All typical statements about the brain drawn from the internet... All based on a myth.

There's a modern myth of learning that certain complex mental tasks are dealt with exclusively by one side of the brain or the other. In particular, the right-hand side of the brain is portrayed as the seat of creativity. This usually leads, through a cascade of illogic and self-interest, to the conclusion that you will suffer if you do not make full use of the creative, right side of your brain, and that – conversely – unleashing the creativity dormant in this hemisphere will have dramatic effects on your learning.

Don Taylor"This myth has spawned a wide variety of learning materials. Much of it is self-serving nonsense."

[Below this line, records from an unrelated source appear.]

-- pv_equiv track=rewrite | github.com/drago668/Algoritmica | adventJs_midu.dev/gifts.py | filter_gifts
-- ===== SOURCE A (Python) =====
-- import string
--
-- def filter_gifts(gifts):
--     goodGifts = []
--     accept=True
--
--     for gift in gifts:
--         for char in gift:
--
--             if char in string.punctuation:
--                 accept=False
--
--         if accept:
--             goodGifts.append(gift)
--
--         accept=True
--     return goodGifts
-- ===== SOURCE B (Python) =====
-- import string
--
-- _DELETE_PUNCT = str.maketrans('', '', string.punctuation)
--
-- def filter_gifts(gifts):
--     # keep a gift iff deleting all punctuation from it changes nothing
--     return [g for g in gifts if len(g.translate(_DELETE_PUNCT)) == len(g)]
-- ===== Notes on version B (the rewrite author's own statement) =====
-- stated objective: alternative
-- what changed: Replaces A's flag-carrying double loop (per-char membership test in string.punctuation) with a transformation-based test: a precomputed str.maketrans deletion table, keeping a gift iff translate deletes nothing (length unchanged).
import Mathlib
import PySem

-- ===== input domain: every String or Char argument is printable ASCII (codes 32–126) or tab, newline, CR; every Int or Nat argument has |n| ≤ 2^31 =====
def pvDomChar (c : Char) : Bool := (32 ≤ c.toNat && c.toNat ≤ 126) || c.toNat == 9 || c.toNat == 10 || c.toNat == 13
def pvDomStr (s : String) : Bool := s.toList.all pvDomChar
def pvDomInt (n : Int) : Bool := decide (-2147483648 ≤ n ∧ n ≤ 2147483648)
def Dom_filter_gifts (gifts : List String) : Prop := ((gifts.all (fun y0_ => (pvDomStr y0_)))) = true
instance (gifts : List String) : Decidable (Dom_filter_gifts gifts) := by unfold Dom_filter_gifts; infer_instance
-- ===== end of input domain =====

-- B replaces A's flag-carrying double loop by a transformation test: delete punctuation with a translation table and keep the gift iff its length is unchanged (alternative decomposition, same result).

-- ===== PORT A =====
-- string.punctuation
def pvPunct : String := "!\"#$%&'()*+,-./:;<=>?@[\\]^_`{|}~"

-- A: flag-carrying double loop; the inner loop scans every character, setting accept=False on punctuation.
def filter_gifts (gifts : List String) : List String :=
  (gifts.foldl (fun (st : List String × Bool) gift =>
      let accept := gift.toList.foldl (fun acc char =>
        if pvPunct.toList.contains char then false else acc) st.2
      let goodGifts := if accept then st.1 ++ [gift] else st.1
      (goodGifts, true)) ([], true)).1

-- ===== PORT B =====
-- str.translate with a maketrans('', '', string.punctuation) table deletes exactly the
-- characters of string.punctuation and leaves every other character; ported as a filter
-- (exact: the table maps each punctuation char to None and no other char).
def pvTranslateDeletePunct (cs : List Char) : List Char :=
  cs.filter (fun c => !pvPunct.toList.contains c)

-- B: [g for g in gifts if len(g.translate(_DELETE_PUNCT)) == len(g)]
def filter_gifts_alt (gifts : List String) : List String :=
  gifts.filter (fun g => (pvTranslateDeletePunct g.toList).length == g.toList.length)

-- ===== PRECONDITION & SPEC =====
def Spec_filter_gifts (gifts : List String) (out : List String) : Prop := out = filter_gifts_alt gifts
instance (gifts : List String) (out : List String) : Decidable (Spec_filter_gifts gifts out) := by unfold Spec_filter_gifts; infer_instance

-- ===== CLAIM (what is proved, stated in full; the proofs are below) =====
def Claim_equal_filter_gifts : Prop := ∀ (gifts : List String), Dom_filter_gifts gifts → Spec_filter_gifts gifts (filter_gifts gifts)

-- ===== LEMMAS AND PROOFS =====

-- A's inner flag loop starting from b computes "b and no character of cs is punctuation".
lemma flag_fold (cs : List Char) (b : Bool) :
    cs.foldl (fun acc char => if pvPunct.toList.contains char then false else acc) b
      = (b && cs.all (fun c => !pvPunct.toList.contains c)) := by
  induction cs generalizing b with
  | nil => simp
  | cons c cs ih =>
    rw [List.foldl_cons, ih]
    by_cases h : pvPunct.toList.contains c <;> cases b <;> simp [h]

-- B's length test equals "no character of cs is punctuation".
lemma translate_len_eq (cs : List Char) :
    ((pvTranslateDeletePunct cs).length == cs.length)
      = cs.all (fun c => !pvPunct.toList.contains c) := by
  rw [Bool.eq_iff_iff]
  simp [pvTranslateDeletePunct, List.length_filter_eq_length_iff, List.all_eq_true]

-- The flag loop in "all" form, for any accumulator prefix, is a filter appended to the prefix.
lemma foldAll (P : Char → Bool) (gifts : List String) (acc : List String) :
    (gifts.foldl (fun (st : List String × Bool) gift =>
      ((if st.2 && gift.toList.all P then st.1 ++ [gift] else st.1), true)) (acc, true)).1
    = acc ++ gifts.filter (fun g => g.toList.all P) := by
  induction gifts generalizing acc with
  | nil => simp
  | cons g gs ih =>
    simp only [List.foldl_cons, Bool.true_and, List.filter_cons]
    cases h : g.toList.all P with
    | true => rw [if_pos rfl, if_pos rfl, ih (acc ++ [g])]; simp
    | false => rw [if_neg (by simp), if_neg (by simp)]; exact ih acc

-- ===== VERDICT (by name: the statement is the Claim_ definition above) =====
theorem filter_gifts_spec : Claim_equal_filter_gifts := by
  intro gifts _
  unfold Spec_filter_gifts filter_gifts filter_gifts_alt
  simp only [flag_fold]
  rw [foldAll, List.nil_append]
  exact (List.filter_congr (fun g _ => by rw [translate_len_eq])).symm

Left brain, right brain... it's a no brainer

Like previously examined myths (You only remember 10% of what you read, and you only use 10% of the brain) this has a pseudo-scientific aura about it. Like them, it also brings clarity to a vague feeling. In the other myths, this clarity comes from the addition of a spurious number to an experience: because it includes a percentage "You only remember 10% of what you read" (false) sounds more scientific and believable than "you may learn certain things better by doing them rather than by reading about them" (true). The left/right brain myth includes no spurious statistic, just a dichotomy: you are either left-brained/logical or right-brained/creative. Where did this myth spring from?

The science bit

Since Paul Broca in 1861 identified an area of the brain critical to articulate speech (Broca's area) we have known that certain parts of the brain are responsible for particular, specific activities rather than the whole brain being required. Over the following century, painstaking work established a number of these localised areas of brain function and then in the 1960s Roger Sperry began what became known as the split brain experiments.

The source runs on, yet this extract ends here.